I read and wrote till 11 a.m. and drove to Beit-Chabab. I did not find aunt Montaha. I dropped off three books at the local library and walked to visit my cousin Joseph Ghoussoub. I visited my aunt Theresa on my back home.

Victor dropped off Adrea home and resumed driving toward the supermarket Spinneys and returned around 4 o’clock.

I helped niece Adrea carry a few groceries. Joanna showed me the area where the gifts are stacked in a corner of the dining room in her grand-mom apartment.

I counted about 36 wrapped gifts and it seems that Yuhanna (Joanna’s beau) contributed about 5 gifts and helped Joanna last evening in wrapping gifts before they went out together.

I had lunch with mom because dad had already eaten, and Cedric and Adrea were eating in front of the TV screen.

I had a siesta from 2 to 4 p.m. Mom was exhausted and had a sponge bath.  I picked up the dried clothes off the lines and went to my study room in the lower floor.

Adrea asked me whether I saw Joanna and she checked William’s bed because Joanna sometimes slept there for total privacy.

Mom is at my sister Raymonde’s on the third floor, helping her put the last touch for this evening dinner.

Ethiopia, backed by the USA, started the war against the Somali Islamists who are supported by Sudan and Eritrea.  They found another 46 unidentified bodies in Iraq and half a dozen US soldiers were dead and injured yesterday.

Italy’s Brodi PM is in Lebanon and had visited his troops (the UNIFIL) in the south within the multinational forces.

I would like to spend my night at the Downtown where the opposition has erected 1,500 tents and four huge tents complete with all the amenities; each one of the large tents can accommodate 2,000 persons; a midnight mass will be held at St George’s cathedral there.

Joanna and Yuhanna had left around noon and spent 7 hours walking City Mall for a last spree of buying.

Ashley did her hair and dyed it and left about 2 p.m. with Cedric carrying a box of cake.

Cedric went jogging about 4 p.m. in the cold and froze his ass off.

The former boyfriend of Joanna, Hikmat, paid us a visit; he is on vacation from Toulouse (France) and working on lab research for the electromagnetic switches of micro robots (nano-technology) that are injected in the human body to perform non-invasive controlled surgery.  In addition of grant money for his graduate studies, Hikmat teaches courses and loves Toulouse.

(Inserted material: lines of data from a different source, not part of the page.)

-- pv_equiv track=rewrite | github.com/saintrealchoi/Algorithm | Programmers/Level2/eat_the_ground.py | solution
-- ===== SOURCE A (Python) =====
-- def solution(land):
--     for i in range(1,len(land)):
--         a,b,c,d = land[i-1][0],land[i-1][1],land[i-1][2],land[i-1][3]
--         for j in range(4):
--             if j == 0:
--                 land[i][j] += max(b,c,d)
--             elif j == 1:
--                 land[i][j] += max(a,c,d)
--             elif j == 2:
--                 land[i][j] += max(a,b,d)
--             else:
--                 land[i][j] += max(a,b,c)
--
--     return max(land[len(land)-1])
-- ===== SOURCE B (Python) =====
-- def solution(land):
--     for i in range(1, len(land)):
--         prev = land[i - 1][:4]
--         m1 = max(prev)
--         cnt = prev.count(m1)
--         m2 = max((v for v in prev if v < m1), default=m1)
--         for j in range(4):
--             land[i][j] += m2 if cnt == 1 and land[i - 1][j] == m1 else m1
--     return max(land[-1])
-- ===== Notes on version B (the rewrite author's own statement) =====
-- stated objective: alternative
-- what changed: B replaces A's four hard-coded max-of-the-other-three computations per row with a single scan of the previous row that precomputes its top-two summary (maximum, its multiplicity, second maximum) and then adds second-max only to the unique-maximum column.
import Mathlib
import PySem

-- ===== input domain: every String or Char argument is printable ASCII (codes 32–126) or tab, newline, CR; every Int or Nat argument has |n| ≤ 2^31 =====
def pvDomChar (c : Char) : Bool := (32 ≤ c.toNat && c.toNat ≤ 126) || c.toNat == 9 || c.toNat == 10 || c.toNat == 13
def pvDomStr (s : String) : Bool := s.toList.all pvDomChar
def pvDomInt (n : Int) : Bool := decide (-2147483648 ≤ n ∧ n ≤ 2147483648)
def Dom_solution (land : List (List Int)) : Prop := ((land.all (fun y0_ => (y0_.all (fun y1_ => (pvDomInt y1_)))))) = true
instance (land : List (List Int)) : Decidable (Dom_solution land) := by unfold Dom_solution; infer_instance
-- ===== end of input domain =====

-- B replaces the four per-column max-of-three computations with a precomputed top-two summary
-- (maximum, its multiplicity, second maximum) of the previous row.  Both A and B mutate `land`
-- in place in the same way in Python; the theorems below are about the return value.

-- ===== PORT A =====
def stepA (L : List (List Int)) (i : Int) : List (List Int) :=
  let prev := PySem.List.pyGetD L (i - 1) []
  let a := PySem.List.pyGetD prev 0 0
  let b := PySem.List.pyGetD prev 1 0
  let c := PySem.List.pyGetD prev 2 0
  let d := PySem.List.pyGetD prev 3 0
  let row := (PySem.List.pyRange 0 4 1).foldl (fun r j =>
    if j = 0 then r.set j.toNat (PySem.List.pyGetD r j 0 + max (max b c) d)
    else if j = 1 then r.set j.toNat (PySem.List.pyGetD r j 0 + max (max a c) d)
    else if j = 2 then r.set j.toNat (PySem.List.pyGetD r j 0 + max (max a b) d)
    else r.set j.toNat (PySem.List.pyGetD r j 0 + max (max a b) c)) (PySem.List.pyGetD L i [])
  L.set i.toNat row

def solution (land : List (List Int)) : Int :=
  let final := (PySem.List.pyRange 1 (land.length : Int) 1).foldl stepA land
  -- max(land[len(land)-1]); Python raises on an empty list there — those inputs are outside Pre_
  PySem.List.maxD (PySem.List.pyGetD final ((final.length : Int) - 1) []) id 0

-- ===== PORT B =====
def stepB (L : List (List Int)) (i : Int) : List (List Int) :=
  let prevFull := PySem.List.pyGetD L (i - 1) []
  let prev := PySem.List.slice prevFull none (some 4)     -- land[i-1][:4]
  let m1 := PySem.List.maxD prev id 0                     -- max(prev); raises on [] — outside Pre_
  let cnt := PySem.List.count prev m1
  let m2 := PySem.List.maxD (prev.filter (fun v => v < m1)) id m1
  let row := (PySem.List.pyRange 0 4 1).foldl (fun r j =>
    r.set j.toNat (PySem.List.pyGetD r j 0 +
      (if cnt = 1 ∧ PySem.List.pyGetD prevFull j 0 = m1 then m2 else m1))) (PySem.List.pyGetD L i [])
  L.set i.toNat row

def solution_alt (land : List (List Int)) : Int :=
  let final := (PySem.List.pyRange 1 (land.length : Int) 1).foldl stepB land
  -- max(land[-1]); Python raises on an empty list there — those inputs are outside Pre_
  PySem.List.maxD (PySem.List.pyGetD final (-1) []) id 0

-- ===== PRECONDITION & SPEC =====
-- Pre_ excludes exactly the inputs on which A raises: the empty grid (IndexError at land[-1]),
-- a single empty row (ValueError from max([])), and, for two or more rows, any row shorter
-- than 4 (IndexError when reading/updating the four columns).
def Pre_solution (land : List (List Int)) : Prop :=
  land ≠ [] ∧ ((land.length = 1 ∧ land.getD 0 [] ≠ []) ∨ (2 ≤ land.length ∧ ∀ r ∈ land, 4 ≤ r.length))
instance (land : List (List Int)) : Decidable (Pre_solution land) := by unfold Pre_solution; infer_instance

def pvWitness_solution : List (List Int) := [[1,2,3,4],[4,3,2,1],[1,1,1,1]]

def Spec_solution (land : List (List Int)) (out : Int) : Prop := out = solution_alt land
instance (land : List (List Int)) (out : Int) : Decidable (Spec_solution land out) := by unfold Spec_solution; infer_instance

-- ===== CLAIM (what is proved, stated in full; the proofs are below) =====
def Claim_equal_solution : Prop := ∀ (land : List (List Int)), Dom_solution land → Pre_solution land → Spec_solution land (solution land)

-- ===== LEMMAS AND PROOFS =====

lemma cnt_eq (a b c d m : Int) : PySem.List.count [a,b,c,d] m =
    (if a = m then 1 else 0) + ((if b = m then 1 else 0) + ((if c = m then 1 else 0) + (if d = m then 1 else 0))) := by
  simp [PySem.List.count, List.count_cons]
  split_ifs <;> omega

lemma max3_eq (x y z w : Int) : PySem.List.maxD [x,y,z] id w = max (max x y) z := by
  cases hh : PySem.List.max? ([x,y,z] : List Int) id with
  | none => simp [PySem.List.max?_eq_none_iff] at hh
  | some m' =>
    have hmem := PySem.List.max?_mem hh
    have hub := PySem.List.max?_isMax hh
    have hx := hub x (by simp)
    have hy := hub y (by simp)
    have hz := hub z (by simp)
    simp only [PySem.List.maxD, hh, Option.getD, id] at *
    simp at hmem
    rcases hmem with e|e|e <;> omega

-- the top-two summary (max m, multiplicity, second max) of [a,b,c,d] reproduces each
-- max-of-the-other-three
lemma key4 (a b c d : Int) (m : Int) (hm : PySem.List.max? [a,b,c,d] id = some m) :
    (max (max b c) d = if PySem.List.count [a,b,c,d] m = 1 ∧ a = m
        then PySem.List.maxD (([a,b,c,d] : List Int).filter (fun v => v < m)) id m else m) ∧
    (max (max a c) d = if PySem.List.count [a,b,c,d] m = 1 ∧ b = m
        then PySem.List.maxD (([a,b,c,d] : List Int).filter (fun v => v < m)) id m else m) ∧
    (max (max a b) d = if PySem.List.count [a,b,c,d] m = 1 ∧ c = m
        then PySem.List.maxD (([a,b,c,d] : List Int).filter (fun v => v < m)) id m else m) ∧
    (max (max a b) c = if PySem.List.count [a,b,c,d] m = 1 ∧ d = m
        then PySem.List.maxD (([a,b,c,d] : List Int).filter (fun v => v < m)) id m else m) := by
  have hmem := PySem.List.max?_mem hm
  have hub := PySem.List.max?_isMax hm
  have ha := hub a (by simp)
  have hb := hub b (by simp)
  have hc := hub c (by simp)
  have hd := hub d (by simp)
  simp only [id] at ha hb hc hd
  simp at hmem
  refine ⟨?_, ?_, ?_, ?_⟩
  · by_cases h : PySem.List.count [a,b,c,d] m = 1 ∧ a = m
    · obtain ⟨h1, h2⟩ := h
      rw [if_pos ⟨h1, h2⟩, cnt_eq] at *
      have hrest : b < m ∧ c < m ∧ d < m := by split_ifs at h1 <;> omega
      obtain ⟨e1, e2, e3⟩ := hrest
      have hfilter : (([a,b,c,d] : List Int).filter (fun v => v < m)) = [b,c,d] := by
        simp [List.filter, e1, e2, e3, h2]
      rw [hfilter, max3_eq]
    · rw [if_neg h]
      rcases not_and_or.mp h with h1 | h2
      · rw [cnt_eq] at h1
        split_ifs at h1 <;> rcases hmem with e|e|e|e <;> omega
      · rcases hmem with e|e|e|e <;> omega
  · by_cases h : PySem.List.count [a,b,c,d] m = 1 ∧ b = m
    · obtain ⟨h1, h2⟩ := h
      rw [if_pos ⟨h1, h2⟩, cnt_eq] at *
      have hrest : a < m ∧ c < m ∧ d < m := by split_ifs at h1 <;> omega
      obtain ⟨e1, e2, e3⟩ := hrest
      have hfilter : (([a,b,c,d] : List Int).filter (fun v => v < m)) = [a,c,d] := by
        simp [List.filter, e1, e2, e3, h2]
      rw [hfilter, max3_eq]
    · rw [if_neg h]
      rcases not_and_or.mp h with h1 | h2
      · rw [cnt_eq] at h1
        split_ifs at h1 <;> rcases hmem with e|e|e|e <;> omega
      · rcases hmem with e|e|e|e <;> omega
  · by_cases h : PySem.List.count [a,b,c,d] m = 1 ∧ c = m
    · obtain ⟨h1, h2⟩ := h
      rw [if_pos ⟨h1, h2⟩, cnt_eq] at *
      have hrest : a < m ∧ b < m ∧ d < m := by split_ifs at h1 <;> omega
      obtain ⟨e1, e2, e3⟩ := hrest
      have hfilter : (([a,b,c,d] : List Int).filter (fun v => v < m)) = [a,b,d] := by
        simp [List.filter, e1, e2, e3, h2]
      rw [hfilter, max3_eq]
    · rw [if_neg h]
      rcases not_and_or.mp h with h1 | h2
      · rw [cnt_eq] at h1
        split_ifs at h1 <;> rcases hmem with e|e|e|e <;> omega
      · rcases hmem with e|e|e|e <;> omega
  · by_cases h : PySem.List.count [a,b,c,d] m = 1 ∧ d = m
    · obtain ⟨h1, h2⟩ := h
      rw [if_pos ⟨h1, h2⟩, cnt_eq] at *
      have hrest : a < m ∧ b < m ∧ c < m := by split_ifs at h1 <;> omega
      obtain ⟨e1, e2, e3⟩ := hrest
      have hfilter : (([a,b,c,d] : List Int).filter (fun v => v < m)) = [a,b,c] := by
        simp [List.filter, e1, e2, e3, h2]
      rw [hfilter, max3_eq]
    · rw [if_neg h]
      rcases not_and_or.mp h with h1 | h2
      · rw [cnt_eq] at h1
        split_ifs at h1 <;> rcases hmem with e|e|e|e <;> omega
      · rcases hmem with e|e|e|e <;> omega

lemma pyRange04 : PySem.List.pyRange 0 4 1 = [0,1,2,3] := by decide

lemma step_eq (L : List (List Int)) (i : Int) (h : ∀ r ∈ L, 4 ≤ r.length) :
    stepA L i = stepB L i := by
  rcases hp : PySem.List.pyGet? L (i-1) with _ | p
  case none =>
    have hd : PySem.List.pyGetD L (i-1) [] = ([] : List Int) := by
      simp [PySem.List.pyGetD, hp]
    simp [stepA, stepB, hd, pyRange04, List.foldl, PySem.List.pyGetD_ofNat',
      PySem.List.slice_to, PySem.List.maxD, PySem.List.max?, PySem.List.count]
  case some =>
    have hd : PySem.List.pyGetD L (i-1) [] = p := by simp [PySem.List.pyGetD, hp]
    have hp4 : 4 ≤ p.length := h p (PySem.List.mem_of_pyGet?_eq_some L hp)
    obtain ⟨a, b, c, d, rest, rfl⟩ : ∃ a b c d rest, p = a :: b :: c :: d :: rest := by
      rcases p with _ | ⟨a, _ | ⟨b, _ | ⟨c, _ | ⟨d, rest⟩⟩⟩⟩
      · simp at hp4
      · simp at hp4
      · simp at hp4
      · simp at hp4
      · exact ⟨a, b, c, d, rest, rfl⟩
    have htake : PySem.List.slice (a :: b :: c :: d :: rest) none (some 4) = [a,b,c,d] := by
      rw [PySem.List.slice_to _ (by omega)]
      simp [List.take]
    rcases hmx : PySem.List.max? ([a,b,c,d] : List Int) id with _ | m
    · simp [PySem.List.max?_eq_none_iff] at hmx
    · have k := key4 a b c d m hmx
      simp [stepA, stepB, hd, htake, pyRange04, PySem.List.pyGetD_ofNat',
        PySem.List.maxD, hmx, k.1, k.2.1, k.2.2.1, k.2.2.2]

lemma stepB_len (L : List (List Int)) (i : Int) : (stepB L i).length = L.length := by
  simp [stepB]

lemma stepB_inv (L : List (List Int)) (i : Int) (hi : 1 ≤ i) (h : ∀ r ∈ L, 4 ≤ r.length) :
    ∀ r ∈ stepB L i, 4 ≤ r.length := by
  intro r hr
  by_cases hlt : i.toNat < L.length
  · unfold stepB at hr
    rcases List.mem_or_eq_of_mem_set hr with hm | rfl
    · exact h r hm
    · have hrow : PySem.List.pyGetD L i [] = L[i.toNat] :=
        PySem.List.pyGetD_eq_getElem L [] (by omega) (by omega)
      simp [pyRange04, List.foldl, hrow]
      exact h _ (List.getElem_mem hlt)
  · unfold stepB at hr
    rw [List.set_eq_of_length_le (by omega)] at hr
    exact h r hr

lemma fold_eq (is : List Int) (L : List (List Int)) (his : ∀ j ∈ is, 1 ≤ j)
    (h : ∀ r ∈ L, 4 ≤ r.length) : is.foldl stepA L = is.foldl stepB L := by
  induction is generalizing L with
  | nil => rfl
  | cons j js ih =>
    simp only [List.foldl]
    rw [step_eq L j h]
    exact ih _ (fun x hx => his x (by simp [hx])) (stepB_inv L j (his j (by simp)) h)

lemma fold_len (is : List Int) (L : List (List Int)) : (is.foldl stepB L).length = L.length := by
  induction is generalizing L with
  | nil => rfl
  | cons j js ih => simp only [List.foldl]; rw [ih, stepB_len]

lemma last_idx (xs : List (List Int)) (h : xs ≠ []) :
    PySem.List.pyGetD xs ((xs.length : Int) - 1) [] = PySem.List.pyGetD xs (-1) [] := by
  have hlen : 1 ≤ xs.length := List.length_pos_of_ne_nil h
  simp only [PySem.List.pyGetD, PySem.List.pyGet?, PySem.List.pyIdx?]
  rw [if_pos (by omega), if_pos (by omega), if_neg (by omega), if_pos (by omega)]
  congr 3
  omega

-- ===== VERDICT (by name: the statement is the Claim_ definition above) =====
theorem solution_spec : Claim_equal_solution := by
  intro land _ hpre
  obtain ⟨hne, hcase⟩ := hpre
  unfold Spec_solution solution solution_alt
  rcases hcase with ⟨h1, _⟩ | ⟨h2, hrows⟩
  · rw [h1]
    rw [PySem.List.pyRange_one_eq_nil (by omega)]
    simp only [List.foldl]
    rw [last_idx land hne]
  · rw [fold_eq _ _ (fun j hj => ((PySem.List.mem_pyRange_one).mp hj).1) hrows]
    have hfl : ((PySem.List.pyRange 1 (land.length : Int) 1).foldl stepB land).length = land.length :=
      fold_len _ _
    show PySem.List.maxD (PySem.List.pyGetD ((PySem.List.pyRange 1 (land.length : Int) 1).foldl stepB land)
        ((((PySem.List.pyRange 1 (land.length : Int) 1).foldl stepB land).length : Int) - 1) []) id 0 =
      PySem.List.maxD (PySem.List.pyGetD ((PySem.List.pyRange 1 (land.length : Int) 1).foldl stepB land) (-1) []) id 0
    rw [last_idx _ (by intro e; rw [e] at hfl; simp at hfl; omega)]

As long as Hekmat is excited in his research project there are no chances that he might return to settle in Lebanon.

I joined the entire family after 8:30 p.m. and had a light dinner of salad, asparagus soup, an assortment of cheese and cold cuts, some pizza, and wine and Coca-Cola.

My dad went to sleep around 9:15; he usually sleeps by 8 p.m.

As usual, by 9:45 , little Chelsea started whining that she wanted to open the gifts so we moved to the sitting room and the unwrapping of gifts began.

William, Victor, Ashley, and Adrea took turn taking digital pictures.  It took the better of two hours for this exercise and everybody was satisfied with his gifts; after much hugging and trying out of the gifts the midnight mass project was shot.

Adrea did not have to complain and cry this year because she got more than she expected and spent an awful lot of time trying everything she received.

Chelsea was ecstatic with the skirts and the red bunny pair of slippers.

My mom said that by tomorrow Raymonde will have to make room for the new clothes and send the older ones to the “Bon Pasteur“, a close-by Christian institution of nuns, where the offered bundles are supposedly redistributed to the needy.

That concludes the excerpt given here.